Homing has been intensively studied in pigeons. These animals are able to return to a home loft from distances as far as 700 km away or even further and this can be achieved without access to any cues during the outward journey(Wallraff, 2005). However,whereas in some regions the range of an individual's navigation system probably covers more than a thousand kilometres, in many others it is likely to cover several hundred kilometres only(Wallraff, 2005). Given that migratory birds make journeys of as far as 15,000 km, one way, in the 10 g willow warbler and 19,000 km, almost from pole to pole, in the arctic tern(Alerstam et al., 2003), this suggests that there may be differences in the process of homing in a central place foraging bird such as a pigeon and a migrating bird.
Two recent studies (Thorup et al.,2007; Chernetsov et al.,2008) highlight the extraordinary ability of experienced migratory birds to home toward their normal wintering and breeding grounds, respectively(Fig. 1B,C). The study by Thorup et al. was carried out in the wild by following radio-tagged birds,which had been translocated more than 3000 km, in a small aircraft(Thorup et al., 2007). The adult birds took a direction straight towards their normal wintering grounds,showing the global nature of their navigational task. The birds flew individually and were certainly well beyond the area that they had known previously. In the study by Chernetsov et al., experienced migrants corrected their orientation in cages after being displaced approximately 1000 km(Chernetsov et al., 2008).
How navigation works
For practical reasons we will define navigation and orientation as two separate processes (Åkesson,2003). To successfully home from unfamiliar territory one needs to navigate whereas orientation involves only the ability to take up a particular direction. Thus, navigation allows correction for displacements whereas the latter does not. This distinction is crucial in animal orientation/navigation studies. That animals are able to follow a chosen direction has been convincingly shown, with different studies showing that animals are able to use both the sun (Kramer,1953), stars (Emlen,1967) and the geomagnetic field(Wiltschko and Wiltschko,1972) as compasses for orientation.
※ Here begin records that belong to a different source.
-- pv_equiv track=rewrite | github.com/viator3m/algorithms | sprint_2/L_fibonacci_modulo.py | get_fibonacci_number
-- ===== SOURCE A (Python) =====
-- def get_fibonacci_number(number, k):
--     num_1, num_2 = 1, 1
--     if number <= 1:
--         return 1
--     else:
--         for _ in range(number - 1):
--             num_1, num_2 = num_2, (num_2 + num_1) % 10 ** k
--         return num_2
-- ===== SOURCE B (Python) =====
-- def get_fibonacci_number(number, k):
--     if number <= 1:
--         return 1
--     m = 10 ** k
--
--     def fib_pair(n):
--         # returns (F(n) % m, F(n+1) % m), fast doubling
--         if n == 0:
--             return (0 % m, 1 % m)
--         a, b = fib_pair(n // 2)
--         c = (a * (2 * b - a)) % m
--         d = (a * a + b * b) % m
--         if n % 2 == 0:
--             return (c, d)
--         return (d, (c + d) % m)
--
--     return fib_pair(number + 1)[0]
-- ===== Notes on version B (the rewrite author's own statement) =====
-- stated objective: faster
-- what changed: replaces the O(number) iterative Fibonacci loop with fast-doubling recursion modulo 10**k, O(log number)
-- outside the precondition, e.g. on get_fibonacci_number(2, -1): A returns 0.0999999999999999, B returns 0.0001999999999999996
import Mathlib
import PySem

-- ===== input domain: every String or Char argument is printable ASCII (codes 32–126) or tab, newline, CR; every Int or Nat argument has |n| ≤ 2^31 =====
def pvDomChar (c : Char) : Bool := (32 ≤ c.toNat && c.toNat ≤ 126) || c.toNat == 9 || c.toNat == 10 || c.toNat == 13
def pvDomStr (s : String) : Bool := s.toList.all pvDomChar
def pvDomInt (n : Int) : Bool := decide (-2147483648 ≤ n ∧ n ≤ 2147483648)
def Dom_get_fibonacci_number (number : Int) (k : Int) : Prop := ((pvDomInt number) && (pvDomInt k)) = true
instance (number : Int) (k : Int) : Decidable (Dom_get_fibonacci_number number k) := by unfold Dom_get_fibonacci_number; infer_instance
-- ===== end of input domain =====

-- B replaces A's O(number) iterative Fibonacci loop with fast-doubling recursion mod 10^k (O(log number)).


-- ===== PORT A =====
-- the for-loop of A, as structural recursion over the iteration count; state = (num_1, num_2)
def pvALoop (m : Int) : Nat → Int × Int
  | 0 => (1, 1)
  | i + 1 =>
    let p := pvALoop m i
    (p.2, PySem.Int.mod (p.2 + p.1) m)

def get_fibonacci_number (number : Int) (k : Int) : Int :=
  if number ≤ 1 then 1
  else (pvALoop (10 ^ k.toNat) (number - 1).toNat).2

-- ===== PORT B =====
-- fast doubling: pvFibPair m n = (F(n) % m, F(n+1) % m), transliterating Source B's fib_pair
def pvFibPair (m : Int) (n : Nat) : Int × Int :=
  if _h : n = 0 then (PySem.Int.mod 0 m, PySem.Int.mod 1 m)
  else
    let p := pvFibPair m (n / 2)
    let a := p.1
    let b := p.2
    let c := PySem.Int.mod (a * (2 * b - a)) m
    let d := PySem.Int.mod (a * a + b * b) m
    if n % 2 = 0 then (c, d) else (d, PySem.Int.mod (c + d) m)
termination_by n
decreasing_by exact Nat.div_lt_self (Nat.pos_of_ne_zero _h) (by norm_num)

def get_fibonacci_number_alt (number : Int) (k : Int) : Int :=
  if number ≤ 1 then 1
  else (pvFibPair (10 ^ k.toNat) (number + 1).toNat).1

-- ===== PRECONDITION & SPEC =====
-- For number ≥ 2 and k < 0, Python's 10 ** k is a float and both A and B return a float,
-- not an int; Pre_ excludes exactly those inputs (A returns no value of the declared type there).
def Pre_get_fibonacci_number (number : Int) (k : Int) : Prop := number ≤ 1 ∨ 0 ≤ k
instance (number : Int) (k : Int) : Decidable (Pre_get_fibonacci_number number k) := by
  unfold Pre_get_fibonacci_number; infer_instance

def pvWitness_get_fibonacci_number : Int × Int := (10, 3)

def Spec_get_fibonacci_number (number : Int) (k : Int) (out : Int) : Prop := out = get_fibonacci_number_alt number k
instance (number : Int) (k : Int) (out : Int) : Decidable (Spec_get_fibonacci_number number k out) := by unfold Spec_get_fibonacci_number; infer_instance

-- ===== CLAIM (what is proved, stated in full; the proofs are below) =====
def Claim_equal_get_fibonacci_number : Prop := ∀ (number : Int) (k : Int), Dom_get_fibonacci_number number k → Pre_get_fibonacci_number number k → Spec_get_fibonacci_number number k (get_fibonacci_number number k)

-- ===== LEMMAS AND PROOFS =====

theorem pvALoop_spec (m : Int) (hm : 0 < m) (i : Nat) :
    (pvALoop m i).1 % m = (Nat.fib (i + 1) : Int) % m ∧
    (pvALoop m i).2 % m = (Nat.fib (i + 2) : Int) % m := by
  induction i with
  | zero => simp [pvALoop, Nat.fib]
  | succ i ih =>
    obtain ⟨h1, h2⟩ := ih
    constructor
    · simpa [pvALoop] using h2
    · simp only [pvALoop, PySem.Int.mod_eq_emod_of_pos hm, Int.emod_emod_of_dvd _ dvd_rfl]
      have : ((pvALoop m i).2 + (pvALoop m i).1) % m
          = ((Nat.fib (i + 2) : Int) + (Nat.fib (i + 1) : Int)) % m :=
        Int.ModEq.add h2 h1
      rw [this]
      have hf : Nat.fib (i + 1 + 2) = Nat.fib (i + 1) + Nat.fib (i + 2) := Nat.fib_add_two
      rw [hf]
      push_cast
      ring_nf

theorem pvALoop_reduced (m : Int) (hm : 0 < m) (i : Nat) :
    (pvALoop m (i + 1)).2 % m = (pvALoop m (i + 1)).2 := by
  simp [pvALoop, PySem.Int.mod_eq_emod_of_pos hm, Int.emod_emod_of_dvd _ dvd_rfl]

theorem pvFibPair_spec (m : Int) (hm : 0 < m) (n : Nat) :
    pvFibPair m n = ((Nat.fib n : Int) % m, (Nat.fib (n + 1) : Int) % m) := by
  induction n using Nat.strong_induction_on with
  | _ n ih =>
    rw [pvFibPair]
    by_cases h0 : n = 0
    · simp [h0, PySem.Int.mod_eq_emod_of_pos hm]
    · have hrec := ih (n / 2) (Nat.div_lt_self (Nat.pos_of_ne_zero h0) (by norm_num))
      simp only [h0, dif_neg, not_false_iff, hrec,
        PySem.Int.mod_eq_emod_of_pos hm]
      set h := n / 2 with hh
      have hc : ((Nat.fib h : Int) % m * (2 * ((Nat.fib (h+1) : Int) % m) - (Nat.fib h : Int) % m)) % m
          = ((Nat.fib (2 * h) : Int)) % m := by
        have hmeq : ((Nat.fib h : Int) % m * (2 * ((Nat.fib (h+1) : Int) % m) - (Nat.fib h : Int) % m)) % m
            = ((Nat.fib h : Int) * (2 * (Nat.fib (h+1) : Int) - (Nat.fib h : Int))) % m := by
          exact (Int.ModEq.mul (Int.emod_emod_of_dvd _ dvd_rfl)
            (Int.ModEq.sub (Int.ModEq.mul_left 2 (Int.emod_emod_of_dvd _ dvd_rfl))
              (Int.emod_emod_of_dvd _ dvd_rfl)))
        rw [hmeq]
        congr 1
        have hle : Nat.fib h ≤ 2 * Nat.fib (h + 1) :=
          le_trans (Nat.fib_le_fib_succ) (by omega)
        have := Nat.fib_two_mul h
        zify [hle] at this
        rw [this]
      have hd : (((Nat.fib h : Int) % m) * ((Nat.fib h : Int) % m)
            + ((Nat.fib (h+1) : Int) % m) * ((Nat.fib (h+1) : Int) % m)) % m
          = ((Nat.fib (2 * h + 1) : Int)) % m := by
        have hmeq : (((Nat.fib h : Int) % m) * ((Nat.fib h : Int) % m)
              + ((Nat.fib (h+1) : Int) % m) * ((Nat.fib (h+1) : Int) % m)) % m
            = ((Nat.fib h : Int) * (Nat.fib h : Int)
              + (Nat.fib (h+1) : Int) * (Nat.fib (h+1) : Int)) % m := by
          exact Int.ModEq.add
            (Int.ModEq.mul (Int.emod_emod_of_dvd _ dvd_rfl) (Int.emod_emod_of_dvd _ dvd_rfl))
            (Int.ModEq.mul (Int.emod_emod_of_dvd _ dvd_rfl) (Int.emod_emod_of_dvd _ dvd_rfl))
        rw [hmeq]
        congr 1
        have := Nat.fib_two_mul_add_one h
        zify at this
        rw [this]
        ring
      by_cases hpar : n % 2 = 0
      · have hn : 2 * h = n := by omega
        simp only [hpar, if_true]
        rw [hc, hd, hn]
      · have hn : 2 * h + 1 = n := by omega
        simp only [hpar, if_false]
        rw [hc, hd]
        have hsum : ((Nat.fib (2*h) : Int) % m + (Nat.fib (2*h+1) : Int) % m) % m
            = ((Nat.fib (n+1) : Int)) % m := by
          have hq : ((Nat.fib (2*h) : Int) % m + (Nat.fib (2*h+1) : Int) % m) % m
              = ((Nat.fib (2*h) : Int) + (Nat.fib (2*h+1) : Int)) % m :=
            Int.ModEq.add (Int.emod_emod_of_dvd _ dvd_rfl) (Int.emod_emod_of_dvd _ dvd_rfl)
          rw [hq]
          congr 1
          have h2 : n + 1 = 2*h + 2 := by omega
          rw [h2, Nat.fib_add_two]
          push_cast
          ring
        rw [hsum, hn]

-- ===== VERDICT (by name: the statement is the Claim_ definition above) =====
theorem get_fibonacci_number_spec : Claim_equal_get_fibonacci_number := by
  intro number k _hdom hpre
  unfold Spec_get_fibonacci_number get_fibonacci_number get_fibonacci_number_alt
  by_cases hle : number ≤ 1
  · simp [hle]
  · simp only [hle, if_false]
    have hm : (0 : Int) < 10 ^ k.toNat := by positivity
    set m := (10 : Int) ^ k.toNat
    have h2 : 2 ≤ number := by omega
    obtain ⟨i, hi⟩ : ∃ i : Nat, (number - 1).toNat = i + 1 := by
      refine ⟨(number - 2).toNat, by omega⟩
    have hn1 : (number + 1).toNat = i + 3 := by omega
    rw [hi, hn1, pvFibPair_spec m hm]
    have := (pvALoop_spec m hm (i + 1)).2
    rw [← pvALoop_reduced m hm i, this]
The navigational process represents an ability to locate ones position with respect to a goal. It has been defined by Griffin(Griffin, 1952) and more recently by Able (Able, 2001)as taking a number of forms but is most simply reduced to the ability to find a goal from a familiar area or an unfamiliar area. In a familiar area, it is presumed that cues recognised at the site of displacement from previous visits indicate the direction to home (Holland,2003). In the case of unfamiliar area navigation, while it is thought that the animal also uses cues detected at the site of displacement,it has never experienced the particular conditions or combinations of cues at the unfamiliar site before. How and what cues animals use for unfamiliar area navigation remain the most controversial aspect of the field and while there are a number of theoretical constructs as to how they might be used, so far,the way in which animals navigate from an unfamiliar area remains to be solved.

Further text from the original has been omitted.